__Given records__:
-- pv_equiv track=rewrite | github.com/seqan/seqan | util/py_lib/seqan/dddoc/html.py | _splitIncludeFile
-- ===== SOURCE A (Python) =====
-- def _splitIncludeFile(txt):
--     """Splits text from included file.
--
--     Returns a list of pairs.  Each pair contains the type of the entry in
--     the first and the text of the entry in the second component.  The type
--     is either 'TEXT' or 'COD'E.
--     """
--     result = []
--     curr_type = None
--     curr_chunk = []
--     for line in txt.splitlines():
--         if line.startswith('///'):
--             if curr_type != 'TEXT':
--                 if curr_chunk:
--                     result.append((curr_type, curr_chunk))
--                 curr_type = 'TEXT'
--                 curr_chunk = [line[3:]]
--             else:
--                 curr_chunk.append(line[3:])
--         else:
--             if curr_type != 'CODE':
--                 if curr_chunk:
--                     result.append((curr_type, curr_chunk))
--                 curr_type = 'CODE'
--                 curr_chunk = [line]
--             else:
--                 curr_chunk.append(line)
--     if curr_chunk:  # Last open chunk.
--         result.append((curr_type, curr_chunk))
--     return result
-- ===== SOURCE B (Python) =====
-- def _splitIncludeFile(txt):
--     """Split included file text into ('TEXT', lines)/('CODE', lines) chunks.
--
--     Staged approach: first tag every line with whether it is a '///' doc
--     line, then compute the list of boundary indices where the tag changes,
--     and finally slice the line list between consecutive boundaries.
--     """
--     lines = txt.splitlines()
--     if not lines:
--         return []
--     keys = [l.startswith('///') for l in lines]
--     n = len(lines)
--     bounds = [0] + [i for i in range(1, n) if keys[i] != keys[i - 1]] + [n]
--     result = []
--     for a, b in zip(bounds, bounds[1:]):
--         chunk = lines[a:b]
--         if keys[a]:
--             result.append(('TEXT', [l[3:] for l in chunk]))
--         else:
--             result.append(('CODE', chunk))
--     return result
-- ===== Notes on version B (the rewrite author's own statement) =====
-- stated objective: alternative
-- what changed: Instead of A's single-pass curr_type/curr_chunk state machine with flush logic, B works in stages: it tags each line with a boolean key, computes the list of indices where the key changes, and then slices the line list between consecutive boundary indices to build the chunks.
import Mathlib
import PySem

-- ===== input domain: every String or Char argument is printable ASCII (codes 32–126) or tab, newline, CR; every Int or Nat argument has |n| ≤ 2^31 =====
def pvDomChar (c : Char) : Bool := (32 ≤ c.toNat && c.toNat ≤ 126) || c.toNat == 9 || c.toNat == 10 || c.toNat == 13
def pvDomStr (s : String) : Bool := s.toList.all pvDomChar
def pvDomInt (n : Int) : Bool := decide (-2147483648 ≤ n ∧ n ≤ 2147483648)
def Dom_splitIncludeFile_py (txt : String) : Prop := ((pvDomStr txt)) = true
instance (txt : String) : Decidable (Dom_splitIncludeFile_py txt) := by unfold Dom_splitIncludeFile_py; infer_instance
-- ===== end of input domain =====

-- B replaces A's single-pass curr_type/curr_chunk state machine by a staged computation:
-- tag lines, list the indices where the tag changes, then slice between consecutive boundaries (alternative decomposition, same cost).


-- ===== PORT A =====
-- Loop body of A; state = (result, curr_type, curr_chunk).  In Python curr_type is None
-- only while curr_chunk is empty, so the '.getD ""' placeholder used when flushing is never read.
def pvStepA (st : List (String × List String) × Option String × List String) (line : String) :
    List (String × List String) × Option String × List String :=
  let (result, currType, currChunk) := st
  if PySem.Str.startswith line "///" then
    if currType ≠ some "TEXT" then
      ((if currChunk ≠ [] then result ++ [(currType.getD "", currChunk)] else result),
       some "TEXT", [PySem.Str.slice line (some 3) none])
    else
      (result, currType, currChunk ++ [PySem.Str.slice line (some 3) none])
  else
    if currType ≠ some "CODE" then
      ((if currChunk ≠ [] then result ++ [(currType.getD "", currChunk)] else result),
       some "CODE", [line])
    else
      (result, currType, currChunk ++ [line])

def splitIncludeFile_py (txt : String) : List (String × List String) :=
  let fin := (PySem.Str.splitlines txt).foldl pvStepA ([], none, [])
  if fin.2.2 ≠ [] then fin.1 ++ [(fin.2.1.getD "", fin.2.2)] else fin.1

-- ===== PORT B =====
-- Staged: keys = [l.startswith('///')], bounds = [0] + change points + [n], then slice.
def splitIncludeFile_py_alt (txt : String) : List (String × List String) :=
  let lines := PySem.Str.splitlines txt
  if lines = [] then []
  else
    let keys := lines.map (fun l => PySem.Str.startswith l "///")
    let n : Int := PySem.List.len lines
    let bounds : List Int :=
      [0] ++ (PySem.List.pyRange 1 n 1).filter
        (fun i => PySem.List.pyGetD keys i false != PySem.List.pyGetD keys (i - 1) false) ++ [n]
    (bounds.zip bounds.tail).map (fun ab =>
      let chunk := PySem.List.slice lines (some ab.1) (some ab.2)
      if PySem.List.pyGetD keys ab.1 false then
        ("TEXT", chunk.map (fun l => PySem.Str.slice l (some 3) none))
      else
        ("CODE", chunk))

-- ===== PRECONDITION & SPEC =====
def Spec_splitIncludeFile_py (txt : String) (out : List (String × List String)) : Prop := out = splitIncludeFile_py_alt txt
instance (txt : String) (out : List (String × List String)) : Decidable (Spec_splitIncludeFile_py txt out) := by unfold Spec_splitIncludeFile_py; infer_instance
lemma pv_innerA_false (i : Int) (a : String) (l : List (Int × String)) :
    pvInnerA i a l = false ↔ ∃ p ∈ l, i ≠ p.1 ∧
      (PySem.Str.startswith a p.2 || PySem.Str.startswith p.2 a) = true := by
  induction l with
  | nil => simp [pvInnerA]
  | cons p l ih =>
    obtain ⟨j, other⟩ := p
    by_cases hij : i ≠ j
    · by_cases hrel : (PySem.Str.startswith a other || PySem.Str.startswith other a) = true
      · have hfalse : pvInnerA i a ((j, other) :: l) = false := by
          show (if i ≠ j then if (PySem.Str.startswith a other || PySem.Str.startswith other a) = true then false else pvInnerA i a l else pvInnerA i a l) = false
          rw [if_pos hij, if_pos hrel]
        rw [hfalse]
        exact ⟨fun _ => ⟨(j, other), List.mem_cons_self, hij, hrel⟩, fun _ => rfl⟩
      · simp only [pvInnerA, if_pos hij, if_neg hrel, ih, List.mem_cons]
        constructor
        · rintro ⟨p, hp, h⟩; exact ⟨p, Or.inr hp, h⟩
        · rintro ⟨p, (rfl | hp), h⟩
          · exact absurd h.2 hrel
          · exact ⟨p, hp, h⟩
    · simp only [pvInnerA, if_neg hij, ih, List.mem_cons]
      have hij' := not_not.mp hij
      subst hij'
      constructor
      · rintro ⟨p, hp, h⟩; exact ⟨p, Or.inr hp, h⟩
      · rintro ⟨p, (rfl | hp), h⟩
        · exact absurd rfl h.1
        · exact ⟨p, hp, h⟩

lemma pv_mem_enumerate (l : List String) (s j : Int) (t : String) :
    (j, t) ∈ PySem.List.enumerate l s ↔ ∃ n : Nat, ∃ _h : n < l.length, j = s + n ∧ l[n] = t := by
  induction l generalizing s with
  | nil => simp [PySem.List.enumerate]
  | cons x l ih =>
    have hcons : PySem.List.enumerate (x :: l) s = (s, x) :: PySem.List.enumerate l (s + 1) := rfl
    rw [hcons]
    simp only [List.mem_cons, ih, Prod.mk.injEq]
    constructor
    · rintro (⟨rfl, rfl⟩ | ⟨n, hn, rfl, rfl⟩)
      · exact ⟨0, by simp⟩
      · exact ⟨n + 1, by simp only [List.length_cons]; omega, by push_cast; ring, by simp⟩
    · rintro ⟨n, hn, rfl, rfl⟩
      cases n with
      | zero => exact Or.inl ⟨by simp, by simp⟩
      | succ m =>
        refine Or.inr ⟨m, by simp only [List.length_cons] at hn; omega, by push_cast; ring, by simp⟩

__Work to complete__: A verbatim transcription is needed of the lines above, starting at the line with "hrel : (PySem.Str.startswith" and ending at the line with "rintro ⟨n, hn, rfl, rfl⟩", both included, and of nothing else.

__Expected answer__:
    · by_cases hrel : (PySem.Str.startswith a other || PySem.Str.startswith other a) = true
      · have hfalse : pvInnerA i a ((j, other) :: l) = false := by
          show (if i ≠ j then if (PySem.Str.startswith a other || PySem.Str.startswith other a) = true then false else pvInnerA i a l else pvInnerA i a l) = false
          rw [if_pos hij, if_pos hrel]
        rw [hfalse]
        exact ⟨fun _ => ⟨(j, other), List.mem_cons_self, hij, hrel⟩, fun _ => rfl⟩
      · simp only [pvInnerA, if_pos hij, if_neg hrel, ih, List.mem_cons]
        constructor
        · rintro ⟨p, hp, h⟩; exact ⟨p, Or.inr hp, h⟩
        · rintro ⟨p, (rfl | hp), h⟩
          · exact absurd h.2 hrel
          · exact ⟨p, hp, h⟩
    · simp only [pvInnerA, if_neg hij, ih, List.mem_cons]
      have hij' := not_not.mp hij
      subst hij'
      constructor
      · rintro ⟨p, hp, h⟩; exact ⟨p, Or.inr hp, h⟩
      · rintro ⟨p, (rfl | hp), h⟩
        · exact absurd rfl h.1
        · exact ⟨p, hp, h⟩

lemma pv_mem_enumerate (l : List String) (s j : Int) (t : String) :
    (j, t) ∈ PySem.List.enumerate l s ↔ ∃ n : Nat, ∃ _h : n < l.length, j = s + n ∧ l[n] = t := by
  induction l generalizing s with
  | nil => simp [PySem.List.enumerate]
  | cons x l ih =>
    have hcons : PySem.List.enumerate (x :: l) s = (s, x) :: PySem.List.enumerate l (s + 1) := rfl
    rw [hcons]
    simp only [List.mem_cons, ih, Prod.mk.injEq]
    constructor
    · rintro (⟨rfl, rfl⟩ | ⟨n, hn, rfl, rfl⟩)
      · exact ⟨0, by simp⟩
      · exact ⟨n + 1, by simp only [List.length_cons]; omega, by push_cast; ring, by simp⟩
    · rintro ⟨n, hn, rfl, rfl⟩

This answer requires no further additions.